→ YOUR INSTRUCTIONS
Nothing but the lines below between the line holding "induction a generalizing i p with" and the line holding "y; exact le_refl _", inclusive, should appear in the answer, each set down exactly.

RECORDS FOR THIS TASK START

-- pv_equiv track=rewrite | github.com/wurthless-elektroniks/clock | src/wurthless/clock/webserver/webserver.py | validateWifiAccessPointName
-- ===== SOURCE A (Python) =====
-- def validateWifiAccessPointName(string):
--     l = list(string)
--     if ( 2 <= len(l) and len(l) <= 32) is False:
--         return False
--
--     # also catches precisely one leading space
--     if l[0] in [ '\u0021',  '\u0023',  '\u003B', '\u0020' ]:
--         return False
--
--     for i in l:
--         if (i == '\u0020' or \
--              i == '\u0021' or \
--              i == '\u0023' or \
--              ('\u0025' <= i and i <= '\u002A') or \
--              ('\u002C' <= i and i <= '\u003E') or \
--              ('\u0040' <= i and i <= '\u005A') or \
--              ('\u005E' <= i and i <= '\u007E')) is False:
--             return False
--
--     # catch trailing space
--     if l[len(l)-1] == '\u0020':
--         return False
--
--     return True
-- ===== SOURCE B (Python) =====
-- def validateWifiAccessPointName(string):
--     if not 2 <= len(string) <= 32:
--         return False
--     return _scan(list(string), True)
--
-- def _scan(cs, first):
--     c = cs[0]
--     # complement test: reject anything outside printable ASCII or one of the
--     # seven printable characters the AP name may never contain
--     if c < ' ' or c > '~' or c in '"$+?[\\]':
--         return False
--     if first and c in ' !#;':
--         return False
--     if len(cs) == 1:
--         return c != ' '
--     return _scan(cs[1:], False)
-- ===== Notes on version B (the rewrite author's own statement) =====
-- stated objective: alternative
-- what changed: Replaces A's staged guards plus range-comparison loop by one recursive pass over the characters that uses complement logic (rejecting the seven forbidden printable characters and non-printables), carrying a first-character flag and deciding the trailing-space rule when the last character is reached.
import Mathlib
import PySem

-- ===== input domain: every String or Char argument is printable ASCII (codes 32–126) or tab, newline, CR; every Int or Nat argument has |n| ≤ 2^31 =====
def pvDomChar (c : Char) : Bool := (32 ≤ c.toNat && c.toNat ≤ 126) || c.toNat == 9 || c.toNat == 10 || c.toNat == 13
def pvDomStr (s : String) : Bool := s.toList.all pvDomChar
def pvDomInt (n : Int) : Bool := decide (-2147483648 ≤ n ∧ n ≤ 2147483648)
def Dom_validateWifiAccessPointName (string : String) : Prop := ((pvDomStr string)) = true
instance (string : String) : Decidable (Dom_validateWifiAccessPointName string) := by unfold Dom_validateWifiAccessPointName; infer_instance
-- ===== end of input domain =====

-- B replaces A's staged guards + allowed-range loop by one recursive pass with
-- complement (forbidden-character) logic and a first-character flag (objective:
-- alternative; same O(n) cost).

-- ===== PORT A =====
-- the big per-character condition of A's loop
def pvACond (i : Char) : Bool :=
  i == ' ' || i == '!' || i == '#' ||
  ('%' ≤ i && i ≤ '*') || (',' ≤ i && i ≤ '>') ||
  ('@' ≤ i && i ≤ 'Z') || ('^' ≤ i && i ≤ '~')

-- 'for i in l: if cond(i) is False: return False'
def pvALoop : List Char → Bool
  | [] => true
  | i :: rest => if pvACond i = false then false else pvALoop rest

def validateWifiAccessPointName (string : String) : Bool :=
  let l := string.toList
  if ¬ (2 ≤ l.length ∧ l.length ≤ 32) then false
  else
    match PySem.List.pyGet? l 0 with      -- l[0]; in range here since len ≥ 2
    | none => false
    | some c0 =>
      if ['!', '#', ';', ' '].contains c0 then false
      else if pvALoop l = false then false
      else
        match PySem.List.pyGet? l ((l.length : Int) - 1) with  -- l[len(l)-1]
        | none => false
        | some cl => if cl == ' ' then false else true

-- ===== PORT B =====
-- Source B's _scan: one recursive pass; cs[0] of a nonempty list is its head
-- (the empty case cannot occur: _scan starts on a list of length ≥ 2 and
-- stops when len(cs) == 1; Python would raise IndexError there)
def pvScan : List Char → Bool → Bool
  | [], _ => false
  | c :: rest, first =>
    if c < ' ' || '~' < c || ("\"$+?[\\]".toList).contains c then false
    else if first && ((" !#;".toList).contains c) then false
    else match rest with
      | [] => c != ' '
      | _ :: _ => pvScan rest false      -- cs[1:]

def validateWifiAccessPointName_alt (string : String) : Bool :=
  if ¬ (2 ≤ PySem.Str.len string ∧ PySem.Str.len string ≤ 32) then false
  else pvScan string.toList true

-- ===== PRECONDITION & SPEC =====
def Spec_validateWifiAccessPointName (string : String) (out : Bool) : Prop := out = validateWifiAccessPointName_alt string
instance (string : String) (out : Bool) : Decidable (Spec_validateWifiAccessPointName string out) := by unfold Spec_validateWifiAccessPointName; infer_instance

-- ===== CLAIM (what is proved, stated in full; the proofs are below) =====
def Claim_equal_validateWifiAccessPointName : Prop := ∀ (string : String), Dom_validateWifiAccessPointName string → Spec_validateWifiAccessPointName string (validateWifiAccessPointName string)

-- ===== LEMMAS AND PROOFS =====

-- B's per-character acceptance condition (negation of its rejection test)
def pvBOk (c : Char) : Bool :=
  !(c < ' ' || '~' < c || ("\"$+?[\\]".toList).contains c)

theorem pvALoop_eq_all (l : List Char) : pvALoop l = l.all pvACond := by
  induction l with
  | nil => rfl
  | cons i rest ih =>
    by_cases h : pvACond i = false <;> simp [pvALoop, h, ih]

set_option maxRecDepth 20000 in
theorem pvChar128 : ∀ n : Fin 128,
    pvACond (Char.ofNat n.val) = pvBOk (Char.ofNat n.val) := by decide

theorem pvChar_eq (c : Char) (h : pvDomChar c = true) : pvACond c = pvBOk c := by
  have hlt : c.toNat < 128 := by
    simp [pvDomChar] at h; omega
  simpa [Char.ofNat_toNat] using pvChar128 ⟨c.toNat, hlt⟩

set_option maxRecDepth 2000 in
theorem pvGuard_eq (c : Char) :
    (['!', '#', ';', ' '].contains c) = ((" !#;".toList).contains c) := by
  have hs : (" !#;".toList) = [' ', '!', '#', ';'] := by decide
  rw [hs]
  by_cases h1 : c = '!' <;> by_cases h2 : c = '#' <;>
    by_cases h3 : c = ';' <;> by_cases h4 : c = ' ' <;>
    simp [h1, h2, h3, h4]

-- the first-character flag factors out of the scan
theorem pvScan_first (c : Char) (rest : List Char) :
    pvScan (c :: rest) true
      = (!((" !#;".toList).contains c) && pvScan (c :: rest) false) := by
  by_cases hb : (c < ' ' || '~' < c || ("\"$+?[\\]".toList).contains c) = true
  · show (if _ then _ else _) = (_ && (if _ then _ else _))
    rw [if_pos hb, if_pos hb, Bool.and_false]
  · show (if _ then _ else _) = (_ && (if _ then _ else _))
    rw [if_neg hb, if_neg hb, Bool.false_and]
    by_cases hf : ((" !#;".toList).contains c) = true
    · rw [Bool.true_and, if_pos hf, hf, Bool.not_true, Bool.false_and]
    · have hff : ((" !#;".toList).contains c) = false := by simpa using hf
      rw [Bool.true_and, if_neg hf, hff, Bool.not_false, Bool.true_and]
      rw [if_neg (by simp : ¬ (false = true))]

theorem pvScan_cons2 (c d : Char) (t : List Char) :
    pvScan (c :: d :: t) false = (pvBOk c && pvScan (d :: t) false) := by
  by_cases hb : (c < ' ' || '~' < c || ("\"$+?[\\]".toList).contains c) = true
  · have h1 : pvBOk c = false := by unfold pvBOk; rw [hb]; rfl
    show (if _ then _ else _) = _
    rw [if_pos hb, h1, Bool.false_and]
  · have hbf : (c < ' ' || '~' < c || ("\"$+?[\\]".toList).contains c) = false := by
      simpa using hb
    have h1 : pvBOk c = true := by unfold pvBOk; rw [hbf]; rfl
    show (if _ then _ else _) = _
    rw [if_neg hb, Bool.false_and, if_neg (by simp : ¬ (false = true)), h1, Bool.true_and]

theorem pvScan_false (l : List Char) (h : l ≠ []) :
    pvScan l false = (l.all pvBOk && !(l.getLast h == ' ')) := by
  induction l with
  | nil => exact absurd rfl h
  | cons c rest ih =>
    cases rest with
    | nil =>
      by_cases hb : (c < ' ' || '~' < c || ("\"$+?[\\]".toList).contains c) = true
      · have h1 : pvBOk c = false := by unfold pvBOk; rw [hb]; rfl
        show (if _ then _ else _) = _
        rw [if_pos hb]
        simp [h1]
      · have hbf : (c < ' ' || '~' < c || ("\"$+?[\\]".toList).contains c) = false := by
          simpa using hb
        have h1 : pvBOk c = true := by unfold pvBOk; rw [hbf]; rfl
        show (if _ then _ else _) = _
        rw [if_neg hb, Bool.false_and, if_neg (by simp : ¬ (false = true))]
        simp [h1, bne]
    | cons d t =>
      rw [pvScan_cons2, ih (show d :: t ≠ [] by simp),
        List.getLast_cons (show d :: t ≠ [] by simp)]
      simp [List.all_cons, Bool.and_assoc]

theorem validateWifiAccessPointName_spec' (string : String)
    (hdom : Dom_validateWifiAccessPointName string) :
    validateWifiAccessPointName string = validateWifiAccessPointName_alt string := by
  unfold validateWifiAccessPointName validateWifiAccessPointName_alt
  unfold Dom_validateWifiAccessPointName pvDomStr at hdom
  rw [PySem.Str.len_eq string]
  cases hL : string.toList with
  | nil => simp
  | cons c0 rest =>
    rw [hL] at hdom
    by_cases h1 : 2 ≤ (c0 :: rest).length ∧ (c0 :: rest).length ≤ 32
    case neg =>
      have h2 : ¬ (2 ≤ ((c0 :: rest).length : Int) ∧ ((c0 :: rest).length : Int) ≤ 32) := by
        exact_mod_cast h1
      rw [if_pos h1, if_pos h2]
    case pos =>
      have h2 : 2 ≤ ((c0 :: rest).length : Int) ∧ ((c0 :: rest).length : Int) ≤ 32 := by
        exact_mod_cast h1
      rw [if_neg (not_not_intro h1), if_neg (not_not_intro h2)]
      have hne : c0 :: rest ≠ [] := by simp
      have hA0 : PySem.List.pyGet? (c0 :: rest) 0 = some c0 :=
        PySem.List.pyGet?_zero_cons c0 rest
      have hAl : PySem.List.pyGet? (c0 :: rest) (((c0 :: rest).length : Int) - 1)
          = some ((c0 :: rest).getLast hne) := by
        have hcast : (((c0 :: rest).length : Int) - 1)
            = (((c0 :: rest).length - 1 : Nat) : Int) := by
          have : 0 < (c0 :: rest).length := by simp
          omega
        rw [hcast, PySem.List.pyGet?_natCast, ← List.getLast?_eq_getElem?,
          List.getLast?_eq_some_getLast hne]
      simp only [hA0, hAl]
      rw [pvScan_first c0 rest, pvScan_false (c0 :: rest) hne, pvALoop_eq_all, ← pvGuard_eq c0]
      have hmem : ∀ x ∈ c0 :: rest, pvACond x = pvBOk x :=
        fun x hx => pvChar_eq x ((List.all_eq_true.mp hdom) x hx)
      have hall : (c0 :: rest).all pvACond = (c0 :: rest).all pvBOk := by
        by_cases hA : (c0 :: rest).all pvACond = true
        · have hB : (c0 :: rest).all pvBOk = true := by
            rw [List.all_eq_true] at hA ⊢
            exact fun x hx => (hmem x hx) ▸ hA x hx
          rw [hA, hB]
        · have hA' : (c0 :: rest).all pvACond = false := by simpa using hA
          have hB : (c0 :: rest).all pvBOk = false := by
            rw [Bool.eq_false_iff]
            intro hB
            apply hA
            rw [List.all_eq_true] at hB ⊢
            exact fun x hx => (hmem x hx).symm ▸ hB x hx
          rw [hA', hB]
      by_cases hc : (['!', '#', ';', ' '].contains c0) = true
      · rw [if_pos hc, hc]; simp
      · have hcf : (['!', '#', ';', ' '].contains c0) = false := by simpa using hc
        rw [if_neg hc, hcf]
        simp only [Bool.not_false, Bool.true_and]
        by_cases ha : (c0 :: rest).all pvACond = false
        · rw [if_pos ha]
          have hb' : (c0 :: rest).all pvBOk = false := by rw [← hall, ha]
          rw [hb', Bool.false_and]
        · have ha' : (c0 :: rest).all pvACond = true := by simpa using ha
          rw [if_neg ha]
          have hb' : (c0 :: rest).all pvBOk = true := by rw [← hall, ha']
          rw [hb', Bool.true_and]
          by_cases hsp : ((c0 :: rest).getLast hne == ' ') = true
          · rw [if_pos hsp, hsp]; simp
          · have hspf : ((c0 :: rest).getLast hne == ' ') = false := by simpa using hsp
            rw [if_neg hsp, hspf]
            simp

-- ===== VERDICT (by name: the statement is the Claim_ definition above) =====
theorem validateWifiAccessPointName_spec : Claim_equal_validateWifiAccessPointName := by
  intro string hdom
  unfold Spec_validateWifiAccessPointName
  exact validateWifiAccessPointName_spec' string hdom
def Spec_solution (n : Int) (m : Int) (images : List (List Int)) (out : Int) : Prop := out = solution_alt n m images
instance (n : Int) (m : Int) (images : List (List Int)) (out : Int) : Decidable (Spec_solution n m images out) := by unfold Spec_solution; infer_instance

-- ===== CLAIM (what is proved, stated in full; the proofs are below) =====
def Claim_equal_solution : Prop := ∀ (n : Int) (m : Int) (images : List (List Int)), Dom_solution n m images → Pre_solution n m images → Spec_solution n m images (solution n m images)

-- ===== LEMMAS AND PROOFS =====

-- proof-only wrappers: the canonical sufficient fuels
def dfsT (n m : Int) (a : List (List Int)) (x y num : Int) : List (List Int) :=
  dfsA n m (nz a + 1) a x y num

def runT (n m : Int) (a : List (List Int)) (s : List (Int × Int)) (seed : Int) : List (List Int) :=
  runB n m (5 * nz a + s.length + 1) a s seed

-- one neighbour step of A's dfs body
def dstep (n m : Int) (fuel : Nat) (b : List (List Int)) (nx ny num : Int) : List (List Int) :=
  if 0 ≤ nx ∧ nx < n ∧ 0 ≤ ny ∧ ny < m ∧ cellGet b nx ny ≠ 0 ∧ cellGet b nx ny = num then dfsA n m fuel b nx ny num else b

def dstepT (n m : Int) (b : List (List Int)) (p : Int × Int) (num : Int) : List (List Int) :=
  if 0 ≤ p.1 ∧ p.1 < n ∧ 0 ≤ p.2 ∧ p.2 < m ∧ cellGet b p.1 p.2 ≠ 0 ∧ cellGet b p.1 p.2 = num then dfsT n m b p.1 p.2 num else b

def ZeroOnly (a b : List (List Int)) : Prop :=
  ∀ p q : Int, cellGet b p q = cellGet a p q ∨ cellGet b p q = 0

theorem dfsA_succ (n m : Int) (fuel : Nat) (arr : List (List Int)) (x y num : Int) :
    dfsA n m (fuel + 1) arr x y num =
      if cellGet arr x y = 0 then arr
      else dstep n m fuel (dstep n m fuel (dstep n m fuel (dstep n m fuel (cellSet arr x y 0) (x + 1) y num) x (y + 1) num) (x - 1) y num) x (y - 1) num := rfl

theorem runB_cons (n m : Int) (fuel : Nat) (a : List (List Int)) (x y : Int) (rest : List (Int × Int)) (seed : Int) :
    runB n m (fuel + 1) a ((x, y) :: rest) seed =
      if cellGet a x y = 0 then runB n m fuel a rest seed
      else runB n m fuel (cellSet a x y 0)
        (List.filter (pushElig n m seed (cellSet a x y 0)) [(x + 1, y), (x, y + 1), (x - 1, y), (x, y - 1)] ++ rest) seed := rfl

theorem runB_nil (n m : Int) (fuel : Nat) (a : List (List Int)) (seed : Int) :
    runB n m fuel a [] seed = a := by cases fuel <;> rfl


theorem nzRow_cons (v : Int) (r : List Int) :
    nzRow (v :: r) = (if v = 0 then 0 else 1) + nzRow r := by
  by_cases h : v = 0 <;> simp [nzRow, h, Nat.add_comm]

theorem nz_cons (r : List Int) (a : List (List Int)) : nz (r :: a) = nzRow r + nz a := by
  simp [nz]

theorem getRow_of_nzRow_zero (r : List Int) (k : Nat) (h : nzRow r = 0) : getRow r k = 0 := by
  induction r generalizing k with
  | nil => rfl
  | cons v r ih =>
    rw [nzRow_cons] at h
    by_cases hv : v = 0
    · cases k with
      | zero => exact hv
      | succ k => exact ih k (by omega)
    · simp only [hv, if_false] at h
      omega

theorem getGrid_of_nz_zero (a : List (List Int)) (i k : Nat) (h : nz a = 0) : getGrid a i k = 0 := by
  induction a generalizing i with
  | nil => rfl
  | cons r a ih =>
    rw [nz_cons] at h
    cases i with
    | zero => exact getRow_of_nzRow_zero r k (by omega)
    | succ i => exact ih i (by omega)

theorem cellGet_of_nz_zero (a : List (List Int)) (x y : Int) (h : nz a = 0) : cellGet a x y = 0 := by
  unfold cellGet; split
  · exact getGrid_of_nz_zero a _ _ h
  · rfl

theorem nzRow_setRow_le (r : List Int) (k : Nat) : nzRow (setRow r k 0) ≤ nzRow r := by
  induction r generalizing k with
  | nil => exact le_refl _
  | cons v r ih =>
    cases k with
    | zero =>
      show nzRow ((0:Int) :: r) ≤ _
      rw [nzRow_cons, nzRow_cons]
      by_cases hv : v = 0 <;> simp [hv]
    | succ k => show nzRow (v :: setRow r k 0) ≤ _; rw [nzRow_cons, nzRow_cons]; exact Nat.add_le_add_left (ih k) _

theorem nzRow_setRow_lt (r : List Int) (k : Nat) (h : getRow r k ≠ 0) : nzRow (setRow r k 0) < nzRow r := by
  induction r generalizing k with
  | nil => exact absurd rfl h
  | cons v r ih =>
    cases k with
    | zero =>
      show nzRow ((0:Int) :: r) < _
      rw [nzRow_cons, nzRow_cons]
      have hv : v ≠ 0 := h
      simp [hv]
    | succ k =>
      show nzRow (v :: setRow r k 0) < _
      rw [nzRow_cons, nzRow_cons]
      exact Nat.add_lt_add_left (ih k h) _

theorem nz_modGrid_le (a : List (List Int)) (i k : Nat) : nz (modGrid a i k 0) ≤ nz a := by
  induction a generalizing i with
  | nil => exact le_refl _
  | cons r a ih =>
    cases i with
    | zero => show nz (setRow r k 0 :: a) ≤ _; rw [nz_cons, nz_cons]; exact Nat.add_le_add_right (nzRow_setRow_le r k) _
    | succ i => show nz (r :: modGrid a i k 0) ≤ _; rw [nz_cons, nz_cons]; exact Nat.add_le_add_left (ih i) _

theorem nz_modGrid_lt (a : List (List Int)) (i k : Nat) (h : getGrid a i k ≠ 0) : nz (modGrid a i k 0) < nz a := by
  induction a generalizing i with
  | nil => exact absurd rfl h
  | cons r a ih =>
    cases i with
    | zero => show nz (setRow r k 0 :: a) < _; rw [nz_cons, nz_cons]; exact Nat.add_lt_add_right (nzRow_setRow_lt r k h) _
    | succ i => show nz (r :: modGrid a i k 0) < _; rw [nz_cons, nz_cons]; exact Nat.add_lt_add_left (ih i h) _

theorem cellGet_pos (a : List (List Int)) (x y : Int) (h : cellGet a x y ≠ 0) : 0 ≤ x ∧ 0 ≤ y := by
  unfold cellGet at h; split at h
  · assumption
  · exact absurd rfl h

theorem nz_cellSet_le (a : List (List Int)) (x y : Int) : nz (cellSet a x y 0) ≤ nz a := by
  unfold cellSet; split
  · exact nz_modGrid_le a _ _
  · exact le_refl _

theorem nz_cellSet_lt (a : List (List Int)) (x y : Int) (h : cellGet a x y ≠ 0) :
    nz (cellSet a x y 0) < nz a := by
  have hxy := cellGet_pos a x y h
  unfold cellGet at h; rw [if_pos hxy] at h
  unfold cellSet; rw [if_pos hxy]
  exact nz_modGrid_lt a _ _ h

theorem getRow_setRow (r : List Int) (k q : Nat) (v : Int) :
    getRow (setRow r k v) q = getRow r q ∨ getRow (setRow r k v) q = v := by
  induction r generalizing k q with
  | nil => left; rfl
  | cons u r ih =>
    cases k with
    | zero =>
      cases q with
      | zero => right; rfl
      | succ q => left; rfl
    | succ k =>
      cases q with
      | zero => left; rfl
      | succ q => exact ih k q

theorem getGrid_modGrid (a : List (List Int)) (i k p q : Nat) (v : Int) :
    getGrid (modGrid a i k v) p q = getGrid a p q ∨ getGrid (modGrid a i k v) p q = v := by
  induction a generalizing i p with
  | nil => left; rfl
  | cons r a ih =>
    cases i with
    | zero =>
      cases p with
      | zero => exact getRow_setRow r k q v
      | succ p => left; rfl
    | succ i =>
      cases p with
      | zero => left; rfl
      | succ p => exact ih i p

theorem cellSet_zeroOnly (a : List (List Int)) (x y : Int) : ZeroOnly a (cellSet a x y 0) := by
  intro p q
  unfold cellSet; split
  · unfold cellGet; split
    · exact getGrid_modGrid a _ _ _ _ 0
    · right; rfl
  · left; rfl

theorem zeroOnly_refl (a : List (List Int)) : ZeroOnly a a := fun _ _ => Or.inl rfl

theorem zeroOnly_trans {a b c : List (List Int)} (h1 : ZeroOnly a b) (h2 : ZeroOnly b c) : ZeroOnly a c := by
  intro p q
  rcases h2 p q with h | h
  · rw [h]; exact h1 p q
  · right; exact h


theorem dfsA_nz_le (n m num : Int) : ∀ (fuel : Nat) (a : List (List Int)) (x y : Int),
    nz (dfsA n m fuel a x y num) ≤ nz a := by
  intro fuel
  induction fuel with
  | zero => intro a x y; exact le_refl _
  | succ fuel ih =>
    intro a x y
    rw [dfsA_succ]
    by_cases hc : cellGet a x y = 0
    · rw [if_pos hc]
    · rw [if_neg hc]
      have hstep : ∀ (b : List (List Int)) (nx ny : Int), nz (dstep n m fuel b nx ny num) ≤ nz b := by
        intro b nx ny; unfold dstep; split
        · exact ih b nx ny
        · exact le_refl _
      calc nz (dstep n m fuel (dstep n m fuel (dstep n m fuel (dstep n m fuel (cellSet a x y 0) (x + 1) y num) x (y + 1) num) (x - 1) y num) x (y - 1) num)
          ≤ nz (dstep n m fuel (dstep n m fuel (dstep n m fuel (cellSet a x y 0) (x + 1) y num) x (y + 1) num) (x - 1) y num) := hstep _ _ _
        _ ≤ nz (dstep n m fuel (dstep n m fuel (cellSet a x y 0) (x + 1) y num) x (y + 1) num) := hstep _ _ _
        _ ≤ nz (dstep n m fuel (cellSet a x y 0) (x + 1) y num) := hstep _ _ _
        _ ≤ nz (cellSet a x y 0) := hstep _ _ _
        _ ≤ nz a := nz_cellSet_le a x y

theorem dfsA_zeroOnly (n m num : Int) : ∀ (fuel : Nat) (a : List (List Int)) (x y : Int),
    ZeroOnly a (dfsA n m fuel a x y num) := by
  intro fuel
  induction fuel with
  | zero => intro a x y; exact zeroOnly_refl a
  | succ fuel ih =>
    intro a x y
    rw [dfsA_succ]
    by_cases hc : cellGet a x y = 0
    · rw [if_pos hc]; exact zeroOnly_refl a
    · rw [if_neg hc]
      have hstep : ∀ (b : List (List Int)) (nx ny : Int), ZeroOnly b (dstep n m fuel b nx ny num) := by
        intro b nx ny; unfold dstep; split
        · exact ih b nx ny
        · exact zeroOnly_refl b
      exact zeroOnly_trans (cellSet_zeroOnly a x y)
        (zeroOnly_trans (hstep _ _ _) (zeroOnly_trans (hstep _ _ _) (zeroOnly_trans (hstep _ _ _) (hstep _ _ _))))

theorem dstep_nz_le (n m num : Int) (fuel : Nat) (b : List (List Int)) (nx ny : Int) :
    nz (dstep n m fuel b nx ny num) ≤ nz b := by
  unfold dstep; split
  · exact dfsA_nz_le n m num fuel b nx ny
  · exact le_refl _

RECORDS FOR THIS TASK END

→ FINAL ANSWER
  induction a generalizing i p with
  | nil => left; rfl
  | cons r a ih =>
    cases i with
    | zero =>
      cases p with
      | zero => exact getRow_setRow r k q v
      | succ p => left; rfl
    | succ i =>
      cases p with
      | zero => left; rfl
      | succ p => exact ih i p

theorem cellSet_zeroOnly (a : List (List Int)) (x y : Int) : ZeroOnly a (cellSet a x y 0) := by
  intro p q
  unfold cellSet; split
  · unfold cellGet; split
    · exact getGrid_modGrid a _ _ _ _ 0
    · right; rfl
  · left; rfl

theorem zeroOnly_refl (a : List (List Int)) : ZeroOnly a a := fun _ _ => Or.inl rfl

theorem zeroOnly_trans {a b c : List (List Int)} (h1 : ZeroOnly a b) (h2 : ZeroOnly b c) : ZeroOnly a c := by
  intro p q
  rcases h2 p q with h | h
  · rw [h]; exact h1 p q
  · right; exact h


theorem dfsA_nz_le (n m num : Int) : ∀ (fuel : Nat) (a : List (List Int)) (x y : Int),
    nz (dfsA n m fuel a x y num) ≤ nz a := by
  intro fuel
  induction fuel with
  | zero => intro a x y; exact le_refl _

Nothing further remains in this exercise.